I’ve hardly ever logged into it, as a matter of fact. I’m not sure I can justify the same hobby in two places. That said, I have considered jumping into the occasional draft. I think it can be worth it, for me it’s just a matter of time. If I ever find that mythical eighth day of the week I’ve been looking for, I’d definitely give it a second look.
Yeah. The cost to me is what bugs me most. I like how I could easily play a few commander games, but I have to imagine it’s a pain to reacquire the cards you need. I may not have great lands or any of the expensive cards, but my funds aren’t unlimited.
You can put together a solid commander deck pretty easily for 10 tix or less. The vast majority of singles are far, far cheaper on MTGO. Even the rares are usually between 5–10 cents. There are also bots who give out commons for free.
I have a friend who made a pretty nice Hazezon Tamar deck using only the tix his account started with. I have another friend who went a step further and made his deck using only the free cards from bots! If you spend more money, you can power up the deck, but you don’t need to pay through the nose to have a good time.

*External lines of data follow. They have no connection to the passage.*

-- pv_equiv track=rewrite | github.com/ymygogogo/dingo-aurora | dingoops/jobs/cluster_status_syncer.py | determine_cluster_status
-- ===== SOURCE A (Python) =====
-- def determine_cluster_status(node_statuses, instance_statuses, current_status):
--     """
--     根据节点和实例的状态确定集群的状态
--
--     参数:
--     node_statuses (list): 节点状态列表
--     instance_statuses (list): 实例状态列表
--     current_status (str): 当前集群状态
--
--     返回:
--     str: 确定的集群状态
--     """
--     # 如果没有节点或实例，保持当前状态
--     if not node_statuses and not instance_statuses:
--         return current_status
--
--     # 如果有任何失败状态
--     if 'error' in node_statuses or 'error' in instance_statuses or 'failed' in node_statuses or 'failed' in instance_statuses:
--         return 'error'
--
--     # 如果全部都是运行状态
--     if all(status == 'running' for status in node_statuses) and all(status == 'running' for status in instance_statuses):
--         return 'running'
--
--     # 如果有创建中的状态
--     if 'creating' in node_statuses or 'creating' in instance_statuses:
--         return 'creating'
--
--     # 如果有删除中的状态
--     if 'deleting' in node_statuses or 'deleting' in instance_statuses:
--         return 'deleting'
--
--     # 默认保持当前状态
--     return current_status
-- ===== SOURCE B (Python) =====
-- def determine_cluster_status(node_statuses, instance_statuses, current_status):
--     saw_any = False
--     has_error = has_failed = has_creating = has_deleting = False
--     all_running = True
--     for s in node_statuses + instance_statuses:
--         saw_any = True
--         if s == 'error':
--             has_error = True
--         elif s == 'failed':
--             has_failed = True
--         elif s == 'creating':
--             has_creating = True
--         elif s == 'deleting':
--             has_deleting = True
--         if s != 'running':
--             all_running = False
--     if not saw_any:
--         return current_status
--     if has_error or has_failed:
--         return 'error'
--     if all_running:
--         return 'running'
--     if has_creating:
--         return 'creating'
--     if has_deleting:
--         return 'deleting'
--     return current_status
-- ===== Notes on version B (the rewrite author's own statement) =====
-- stated objective: alternative
-- what changed: Replaces A's six separate membership scans and two all() passes (up to 8 traversals) with one single pass over the concatenated lists maintaining boolean flags, followed by the same priority cascade on the flags.
import Mathlib
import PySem

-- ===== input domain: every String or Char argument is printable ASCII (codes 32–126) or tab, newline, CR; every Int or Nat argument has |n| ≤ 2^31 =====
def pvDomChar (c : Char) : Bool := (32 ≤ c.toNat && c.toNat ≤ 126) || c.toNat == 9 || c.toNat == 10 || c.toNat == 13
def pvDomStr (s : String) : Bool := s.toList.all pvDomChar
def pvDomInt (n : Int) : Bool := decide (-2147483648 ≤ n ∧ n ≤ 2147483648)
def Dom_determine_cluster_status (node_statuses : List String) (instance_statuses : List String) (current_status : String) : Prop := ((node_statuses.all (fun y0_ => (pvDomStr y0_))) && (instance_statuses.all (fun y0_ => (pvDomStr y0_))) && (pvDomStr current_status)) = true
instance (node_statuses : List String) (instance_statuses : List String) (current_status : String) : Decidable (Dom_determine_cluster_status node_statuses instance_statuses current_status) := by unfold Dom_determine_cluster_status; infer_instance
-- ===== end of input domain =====

-- B replaces A's six membership scans and two all() passes with one single pass over the
-- concatenated lists maintaining flags, then the same priority cascade (objective: alternative).

-- ===== PORT A =====
def determine_cluster_status (node_statuses : List String) (instance_statuses : List String) (current_status : String) : String :=
  if node_statuses.isEmpty && instance_statuses.isEmpty then current_status
  else if node_statuses.contains "error" || instance_statuses.contains "error"
       || node_statuses.contains "failed" || instance_statuses.contains "failed" then "error"
  else if node_statuses.all (fun status => status == "running")
       && instance_statuses.all (fun status => status == "running") then "running"
  else if node_statuses.contains "creating" || instance_statuses.contains "creating" then "creating"
  else if node_statuses.contains "deleting" || instance_statuses.contains "deleting" then "deleting"
  else current_status

-- ===== PORT B =====
-- one step of B's loop body: flags are (saw_any, has_error, has_failed, has_creating, has_deleting, all_running)
def dcsStep (st : Bool × Bool × Bool × Bool × Bool × Bool) (s : String) :
    Bool × Bool × Bool × Bool × Bool × Bool :=
  match st with
  | (_, e, f, c, d, r) =>
    if s == "error" then (true, true, f, c, d, r && (s == "running"))
    else if s == "failed" then (true, e, true, c, d, r && (s == "running"))
    else if s == "creating" then (true, e, f, true, d, r && (s == "running"))
    else if s == "deleting" then (true, e, f, c, true, r && (s == "running"))
    else (true, e, f, c, d, r && (s == "running"))

def determine_cluster_status_alt (node_statuses : List String) (instance_statuses : List String) (current_status : String) : String :=
  match (node_statuses ++ instance_statuses).foldl dcsStep (false, false, false, false, false, true) with
  | (sawAny, hasError, hasFailed, hasCreating, hasDeleting, allRunning) =>
    if !sawAny then current_status
    else if hasError || hasFailed then "error"
    else if allRunning then "running"
    else if hasCreating then "creating"
    else if hasDeleting then "deleting"
    else current_status

-- ===== PRECONDITION & SPEC =====
def Spec_determine_cluster_status (node_statuses : List String) (instance_statuses : List String) (current_status : String) (out : String) : Prop := out = determine_cluster_status_alt node_statuses instance_statuses current_status
instance (node_statuses : List String) (instance_statuses : List String) (current_status : String) (out : String) : Decidable (Spec_determine_cluster_status node_statuses instance_statuses current_status out) := by unfold Spec_determine_cluster_status; infer_instance

-- ===== CLAIM (what is proved, stated in full; the proofs are below) =====
def Claim_equal_determine_cluster_status : Prop := ∀ (node_statuses : List String) (instance_statuses : List String) (current_status : String), Dom_determine_cluster_status node_statuses instance_statuses current_status → Spec_determine_cluster_status node_statuses instance_statuses current_status (determine_cluster_status node_statuses instance_statuses current_status)

-- ===== LEMMAS AND PROOFS =====

-- the fold computes, componentwise, the obvious "or over the list" / "and over the list" flags
theorem dcs_foldl_char (l : List String) (saw e f c d r : Bool) :
    l.foldl dcsStep (saw, e, f, c, d, r)
      = (saw || !l.isEmpty,
         e || l.contains "error",
         f || l.contains "failed",
         c || l.contains "creating",
         d || l.contains "deleting",
         r && l.all (fun s => s == "running")) := by
  induction l generalizing saw e f c d r with
  | nil => simp
  | cons s t ih =>
      simp only [List.foldl_cons, dcsStep]
      by_cases h1 : s = "error"
      · subst h1; simp [ih]
      · by_cases h2 : s = "failed"
        · subst h2; simp [ih]
        · by_cases h3 : s = "creating"
          · subst h3; simp [ih]
          · by_cases h4 : s = "deleting"
            · subst h4; simp [ih]
            · have h1' : ¬("error" = s) := fun h => h1 h.symm
              have h2' : ¬("failed" = s) := fun h => h2 h.symm
              have h3' : ¬("creating" = s) := fun h => h3 h.symm
              have h4' : ¬("deleting" = s) := fun h => h4 h.symm
              simp [h1, h2, h3, h4, h1', h2', h3', h4', ih, Bool.and_assoc]

-- ===== VERDICT (by name: the statement is the Claim_ definition above) =====
theorem determine_cluster_status_spec : Claim_equal_determine_cluster_status := by
  intro ns is cur _
  unfold Spec_determine_cluster_status determine_cluster_status determine_cluster_status_alt
  rw [dcs_foldl_char]
  simp only [Bool.false_or, Bool.true_and, List.contains_append, List.all_append]
  by_cases h0 : ns = [] ∧ is = []
  · obtain ⟨h1, h2⟩ := h0; subst h1; subst h2; simp
  · have hne : ((ns ++ is).isEmpty) = false := by
      cases ns <;> cases is <;> simp_all
    have hA : (ns.isEmpty && is.isEmpty) = false := by
      cases ns <;> cases is <;> simp_all
    rw [hne, hA]
    simp only [Bool.not_false, Bool.false_eq_true, if_false]
    cases h1 : ns.contains "error" <;> cases h2 : is.contains "error" <;>
      cases h3 : ns.contains "failed" <;> cases h4 : is.contains "failed" <;>
      simp [h1, h2, h3, h4]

Hey all, I’ve lurked here for awhile. I’m an on-again, off-again MTG player since 4th ed. Recently getting back into it, thanks to my son. This go-round, I’m sticking with precons, though I’ve won local tourneys in the past. Last round of purchases includes Graveborn, Fire and Lightning, Izzet vs Golgari, and the Golgari and Selesneya deck from RTR. I love the “instants/sorceries matter” nature of the Niv Mizzet deck. I was wondering which precons I might pick up that are similarly complex and fun. And if it happens to have a blue base, or be mono blue, all the better.
This is such a great site….great online community……great information! Thanks to everyone!

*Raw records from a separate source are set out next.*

-- pv_equiv track=rewrite | github.com/fl1ghtly/tic-tac-toe | tictactoe.py | possMoves
-- ===== SOURCE A (Python) =====
-- def possMoves(board, size):
--     # Converts from integer positions to the index values usable by
--     # the board list
--     possDic = {}
--     i = 1
--     for y in range(len(board)):
--         for x in range(len(board[0])):
--             possDic.update({i:[y, x]})
--             i += 1
--     return possDic
-- ===== SOURCE B (Python) =====
-- def possMoves(board, size):
--     # Same mapping built as one flat dict comprehension: the 1..rows*cols
--     # positions are decoded arithmetically with divmod instead of nested loops.
--     cols = len(board[0]) if board else 0
--     total = len(board) * cols
--     return {i: list(divmod(i - 1, cols)) for i in range(1, total + 1)}
-- ===== Notes on version B (the rewrite author's own statement) =====
-- stated objective: idiomatic
-- what changed: Replaces the nested row/column loops with a mutable counter and per-step dict.update by a single flat dict comprehension over range(1, rows*cols+1) that decodes each position arithmetically with divmod.
import Mathlib
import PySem

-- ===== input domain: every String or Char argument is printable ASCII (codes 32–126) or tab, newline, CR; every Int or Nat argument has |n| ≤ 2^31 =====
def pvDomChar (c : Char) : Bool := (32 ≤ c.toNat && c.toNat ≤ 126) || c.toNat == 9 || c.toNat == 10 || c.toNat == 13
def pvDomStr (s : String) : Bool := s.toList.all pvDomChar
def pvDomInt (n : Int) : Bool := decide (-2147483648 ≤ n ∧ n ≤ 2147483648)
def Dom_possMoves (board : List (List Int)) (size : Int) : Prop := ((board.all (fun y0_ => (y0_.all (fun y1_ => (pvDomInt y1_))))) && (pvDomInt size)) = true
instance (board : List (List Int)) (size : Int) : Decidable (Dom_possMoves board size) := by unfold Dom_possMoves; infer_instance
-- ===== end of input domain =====

-- B replaces A's nested row/column loops + counter by one flat comprehension decoding
-- positions with divmod; objective: idiomatic.

-- ===== PORT A =====
-- nested 'for y in range(len(board)): for x in range(len(board[0])):' building possDic
def possMoves (board : List (List Int)) (size : Int) : List (Int × List Int) :=
  let st :=
    (PySem.List.pyRange 0 (board.length : Int) 1).foldl
      (fun (st : PySem.Dict Int (List Int) × Int) y =>
        (PySem.List.pyRange 0 ((PySem.List.pyGetD board 0 []).length : Int) 1).foldl
          (fun st x => (st.1.insert st.2 [y, x], st.2 + 1)) st)
      (PySem.Dict.empty, 1)
  st.1.items

-- ===== PORT B =====
-- cols = len(board[0]) if board else 0; flat comprehension over range(1, total+1) with divmod
def possMoves_alt (board : List (List Int)) (size : Int) : List (Int × List Int) :=
  let cols : Int := ((board.headD []).length : Int)
  let total : Int := (board.length : Int) * cols
  (PySem.List.pyRange 1 (total + 1) 1).map
    (fun i => (i, [PySem.Int.floordiv (i - 1) cols, PySem.Int.mod (i - 1) cols]))

-- ===== PRECONDITION & SPEC =====
def Spec_possMoves (board : List (List Int)) (size : Int) (out : List (Int × List Int)) : Prop := out = possMoves_alt board size
instance (board : List (List Int)) (size : Int) (out : List (Int × List Int)) : Decidable (Spec_possMoves board size out) := by unfold Spec_possMoves; infer_instance

-- ===== CLAIM (what is proved, stated in full; the proofs are below) =====
def Claim_equal_possMoves : Prop := ∀ (board : List (List Int)) (size : Int), Dom_possMoves board size → Spec_possMoves board size (possMoves board size)

-- ===== LEMMAS AND PROOFS =====

-- enumerate distributes over append
lemma pv_enumerate_append {α : Type} (xs ys : List α) (s : Int) :
    PySem.List.enumerate (xs ++ ys) s
      = PySem.List.enumerate xs s ++ PySem.List.enumerate ys (s + (xs.length : Int)) := by
  induction xs generalizing s with
  | nil => simp [PySem.List.enumerate_nil]
  | cons a xs ih =>
      simp only [List.cons_append, PySem.List.enumerate_cons, ih, List.length_cons]
      have h : s + ((xs.length + 1 : Nat) : Int) = s + 1 + (xs.length : Int) := by push_cast; ring
      rw [h]

-- A's inner loop over fresh increasing keys appends enumerated values
lemma pv_inner (L : List Int) (y : Int) :
    ∀ (d : PySem.Dict Int (List Int)) (i : Int), (∀ k ∈ d.keys, k < i) →
    L.foldl (fun (st : PySem.Dict Int (List Int) × Int) x => (st.1.insert st.2 [y, x], st.2 + 1)) (d, i)
      = (PySem.Dict.mk (d.items ++ PySem.List.enumerate (L.map (fun x => [y, x])) i),
         i + (L.length : Int)) := by
  induction L with
  | nil =>
      intro d i _
      simp [PySem.List.enumerate_nil]
  | cons x L ih =>
      intro d i hfresh
      have hnc : d.contains i = false := by
        cases hc : d.contains i with
        | false => rfl
        | true =>
            have : i ∈ d.keys := (PySem.Dict.contains_iff_mem_keys d i).1 hc
            exact absurd (hfresh i this) (lt_irrefl i)
      have hins : d.insert i [y, x] = PySem.Dict.mk (d.items ++ [(i, [y, x])]) := by
        apply PySem.Dict.ext
        simp [PySem.Dict.items_insert, hnc]
      have hkeys : ∀ k ∈ (PySem.Dict.mk (d.items ++ [(i, [y, x])]) : PySem.Dict Int (List Int)).keys, k < i + 1 := by
        intro k hk
        simp only [PySem.Dict.keys, List.map_append, List.mem_append] at hk
        rcases hk with hk | hk
        · exact lt_trans (hfresh k hk) (by omega)
        · simp at hk; omega
      simp only [List.foldl_cons, hins]
      rw [ih _ (i + 1) hkeys]
      simp only [List.map_cons, PySem.List.enumerate_cons, List.length_cons, Prod.mk.injEq]
      constructor
      · congr 1; simp
      · push_cast; ring

-- A's outer loop: one flat enumerated list of all [y, x] values
lemma pv_outer (ys : List Int) (L : List Int) :
    ∀ (d : PySem.Dict Int (List Int)) (i : Int), (∀ k ∈ d.keys, k < i) →
    ys.foldl (fun (st : PySem.Dict Int (List Int) × Int) y =>
        L.foldl (fun st x => (st.1.insert st.2 [y, x], st.2 + 1)) st) (d, i)
      = (PySem.Dict.mk (d.items ++
           PySem.List.enumerate (ys.flatMap (fun y => L.map (fun x => [y, x]))) i),
         i + ((ys.length : Int) * (L.length : Int))) := by
  induction ys with
  | nil =>
      intro d i _
      simp [PySem.List.enumerate_nil]
  | cons y ys ih =>
      intro d i hfresh
      simp only [List.foldl_cons]
      rw [pv_inner L y d i hfresh]
      have hkeys : ∀ k ∈ (PySem.Dict.mk (d.items ++ PySem.List.enumerate (L.map (fun x => [y, x])) i) : PySem.Dict Int (List Int)).keys,
          k < i + (L.length : Int) := by
        intro k hk
        simp only [PySem.Dict.keys, List.map_append, List.mem_append] at hk
        rcases hk with hk | hk
        · have := hfresh k hk; omega
        · have : k ∈ (PySem.List.enumerate (L.map (fun x => [y, x])) i).map (·.1) :=
            List.mem_map.2 ⟨_, List.mem_map.1 hk |>.choose_spec.1, List.mem_map.1 hk |>.choose_spec.2⟩
          rw [PySem.List.map_fst_enumerate] at this
          have := (PySem.List.mem_pyRange_one).1 this
          simp at this ⊢
          omega
      rw [ih _ _ hkeys]
      simp only [List.flatMap_cons]
      rw [pv_enumerate_append]
      simp only [Prod.mk.injEq]
      constructor
      · congr 1
        simp [List.append_assoc]
      · simp only [List.length_cons]
        push_cast; ring

-- one row of B's flat range equals the enumerated row of A, by arithmetic decoding
lemma pv_row (r c : Nat) (hc : 0 < c) :
    ∀ (c' : Nat), c' ≤ c →
    PySem.List.enumerate ((PySem.List.pyRange 0 (c' : Int) 1).map (fun x => [(r : Int), x])) ((r * c : Nat) + 1)
      = (PySem.List.pyRange ((r * c : Nat) + 1) ((r * c : Nat) + (c' : Int) + 1) 1).map
          (fun i => (i, [PySem.Int.floordiv (i - 1) (c : Int), PySem.Int.mod (i - 1) (c : Int)])) := by
  intro c' hc'
  induction c' with
  | zero =>
      rw [PySem.List.pyRange_one_eq_nil (by norm_num), PySem.List.pyRange_one_eq_nil (by push_cast; omega)]
      simp [PySem.List.enumerate_nil]
  | succ c'' ih =>
      have h1 : ((c'' + 1 : Nat) : Int) = (c'' : Int) + 1 := by push_cast; ring
      rw [h1, PySem.List.pyRange_one_succ_right (by positivity)]
      have h2 : ((r * c : Nat) : Int) + ((c'' : Int) + 1) + 1 = (((r * c : Nat) : Int) + (c'' : Int) + 1) + 1 := by ring
      rw [h2, PySem.List.pyRange_one_succ_right (by push_cast; omega)]
      simp only [List.map_append, List.map_cons, List.map_nil]
      rw [pv_enumerate_append]
      rw [ih (by omega)]
      congr 1
      have hlen : (((PySem.List.pyRange 0 (c'' : Int) 1).map (fun x => [(r : Int), x])).length : Int) = (c'' : Int) := by
        simp [PySem.List.length_pyRange_one]
      rw [hlen]
      simp only [PySem.List.enumerate_cons, PySem.List.enumerate_nil]
      have hcc : (c'' : Int) < (c : Int) := by exact_mod_cast Nat.lt_of_succ_le hc'
      have harg : ((r * c : Nat) : Int) + 1 + (c'' : Int) - 1 = (r : Int) * (c : Int) + (c'' : Int) := by
        push_cast; ring
      have hfd : PySem.Int.floordiv ((r : Int) * (c : Int) + (c'' : Int)) (c : Int) = (r : Int) := by
        rw [PySem.Int.floordiv_eq_iff_of_pos (by exact_mod_cast hc)]
        constructor
        · have : (0 : Int) ≤ (c'' : Int) := by positivity
          linarith
        · have : ((r : Int) + 1) * (c : Int) = (r : Int) * (c : Int) + (c : Int) := by ring
          rw [this]; linarith
      have hmd : PySem.Int.mod ((r : Int) * (c : Int) + (c'' : Int)) (c : Int) = (c'' : Int) := by
        rw [PySem.Int.mod_eq_emod_of_pos (by exact_mod_cast hc)]
        have e : ((r:Int) * (c:Int) + (c'':Int)) % (c:Int) = (c'':Int) % (c:Int) := by
          rw [add_comm, mul_comm]; exact Int.add_mul_emod_self_left _ _ _
        rw [e]
        exact Int.emod_eq_of_lt (by positivity) hcc
      have e1 : ((r * c : Nat) : Int) + (c'' : Int) + 1 - 1 = (r : Int) * (c : Int) + (c'' : Int) := by
        push_cast; ring
      rw [e1, hfd, hmd]
      have e2 : ((r * c : Nat) : Int) + 1 + (c'' : Int) = ((r * c : Nat) : Int) + (c'' : Int) + 1 := by ring
      rw [e2]

-- the fully enumerated nested list is B's flat map
lemma pv_bridge (c : Nat) (hc : 0 < c) (r : Nat) :
    PySem.List.enumerate
        ((PySem.List.pyRange 0 (r : Int) 1).flatMap
          (fun y => (PySem.List.pyRange 0 (c : Int) 1).map (fun x => [y, x]))) 1
      = (PySem.List.pyRange 1 ((r : Int) * (c : Int) + 1) 1).map
          (fun i => (i, [PySem.Int.floordiv (i - 1) (c : Int), PySem.Int.mod (i - 1) (c : Int)])) := by
  induction r with
  | zero =>
      simp only [Nat.cast_zero, zero_mul, zero_add]
      rw [PySem.List.pyRange_one_eq_nil (le_refl 0), PySem.List.pyRange_one_eq_nil (le_refl 1)]
      simp [PySem.List.enumerate_nil]
  | succ r ih =>
      have h1 : ((r + 1 : Nat) : Int) = (r : Int) + 1 := by push_cast; ring
      rw [h1, PySem.List.pyRange_one_succ_right (by positivity)]
      rw [List.flatMap_append]
      rw [pv_enumerate_append, ih]
      have hlen : (((PySem.List.pyRange 0 (r : Int) 1).flatMap
          (fun y => (PySem.List.pyRange 0 (c : Int) 1).map (fun x => [y, x]))).length : Int)
          = (r : Int) * (c : Int) := by
        rw [List.length_flatMap]
        have : ∀ y ∈ PySem.List.pyRange 0 (r : Int) 1,
            ((PySem.List.pyRange 0 (c : Int) 1).map (fun x => [y, x])).length = c := by
          intro y _; simp [PySem.List.length_pyRange_one]
        rw [List.map_congr_left (by intro y hy; exact this y hy)]
        simp [List.sum_replicate, List.map_const', PySem.List.length_pyRange_one]
      rw [hlen]
      have hrow := pv_row r c hc c (le_refl c)
      have hcast : (((r * c : Nat) : Int)) = (r : Int) * (c : Int) := by push_cast; ring
      rw [hcast] at hrow
      have h3 : (1 : Int) + (r : Int) * (c : Int) = (r : Int) * (c : Int) + 1 := by ring
      rw [List.flatMap_singleton, h3, hrow]
      rw [← List.map_append]
      congr 1
      have hb : ((r : Int) + 1) * (c : Int) + 1 = (r : Int) * (c : Int) + (c : Int) + 1 := by ring
      rw [hb]
      have h0 : (0:Int) ≤ (r : Int) * (c : Int) := by positivity
      have h4 : (0:Int) < (c : Int) := by exact_mod_cast hc
      exact (PySem.List.pyRange_one_append 1 ((r : Int) * (c : Int) + 1) ((r : Int) * (c : Int) + (c : Int) + 1)
            (by linarith) (by linarith)).symm

-- ===== VERDICT (by name: the statement is the Claim_ definition above) =====
theorem possMoves_spec : Claim_equal_possMoves := by
  intro board size _
  unfold Spec_possMoves possMoves possMoves_alt
  cases board with
  | nil =>
      simp [PySem.List.pyRange_one_eq_nil (le_refl 0), PySem.Dict.empty]
  | cons row rest =>
      simp only [List.headD_cons]
      have hget : PySem.List.pyGetD (row :: rest) 0 ([] : List Int) = row := by
        simp [PySem.List.pyGetD_zero_cons]
      rw [hget]
      rw [pv_outer _ _ PySem.Dict.empty 1 (by intro k hk; simp [PySem.Dict.keys_empty] at hk)]
      simp only
      by_cases hc : row.length = 0
      · rw [hc]
        have hflat : ((PySem.List.pyRange 0 ((row :: rest).length : Int) 1).flatMap
            (fun y => (PySem.List.pyRange 0 ((0:Nat) : Int) 1).map (fun x => [y, x]))) = [] := by
          simp [PySem.List.pyRange_one_eq_nil (le_refl (0:Int))]
        rw [hflat]
        rw [PySem.List.pyRange_one_eq_nil (by push_cast; omega)]
        simp [PySem.List.enumerate_nil, PySem.Dict.empty]
      · rw [pv_bridge row.length (Nat.pos_of_ne_zero hc) (row :: rest).length]
        simp [PySem.Dict.empty]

okay, so I have this idea. not sure if it is great. but please, consider doing a article or even series on this:
I have virtually no magic cards at all. I am thinking about buying all five of the intropacks of the latest set, and using all ten boosters inside them to create five reasonable decks for casual FNM. could this work?
my thinking is this: intro decks are weak, we all know that. and buying just one of them makes the boosters fairly useless, since the odds of the cards fitting is very slim indeed.
but with all five decks, the odds of the booster cards at least fitting in one of the decks increases. A lot. My goal is to get the variety of five playable decks, sure none will be very strong, but still able to win a game or match here and there.
can you try it out? as a challenge and new twist on a Ertai’s Meddling, perhaps? taking the five intro packs of a recent set, limiting yourself only to the cards pulled from the boosters, and see if you can make the decks good enough to have a reasonable chance against event decks and such that one is likely to face at casual FNM.
of course what you pull from your boosters will not equal what I pull, but it will still give a general idea if this can work. Is it reasonable to expect the decks, given that the pulls from the boosters are average and random, to become FNM playable?
Your reasoning is sound. Of course, it depends on the cards in the boosters whether the quality of the deck will improve much, but most intro packs contain at least a few cards that are sub-par and can be easily replaced by better ones.
Also, intro packs from some sets are notably better than those from other sets. For example, Magic Origins has pretty good intro packs, while Magic 2015 and especially Magic 2014 had rather weak decks (at least in my opinion). That seems to depend on the development team.
The FNM playability, however, depends less on the quality of your deck but on the types of players that are around. If there are mostly casual gamers who play for fun, almost any deck will do, if most of your players are netdecking and spending way more than $100 on their deck, even Event decks will be hopelessly outclassed. Let us know how you fared.
It´s a shame that there will be no more Event decks. I am actually thinking of quitting Magic because of that.
Thanks for the comment! I am intrigued about your remark about quitting Magic on account of the loss of Event Decks. Are you already on the fence, or were you that attached to the product line?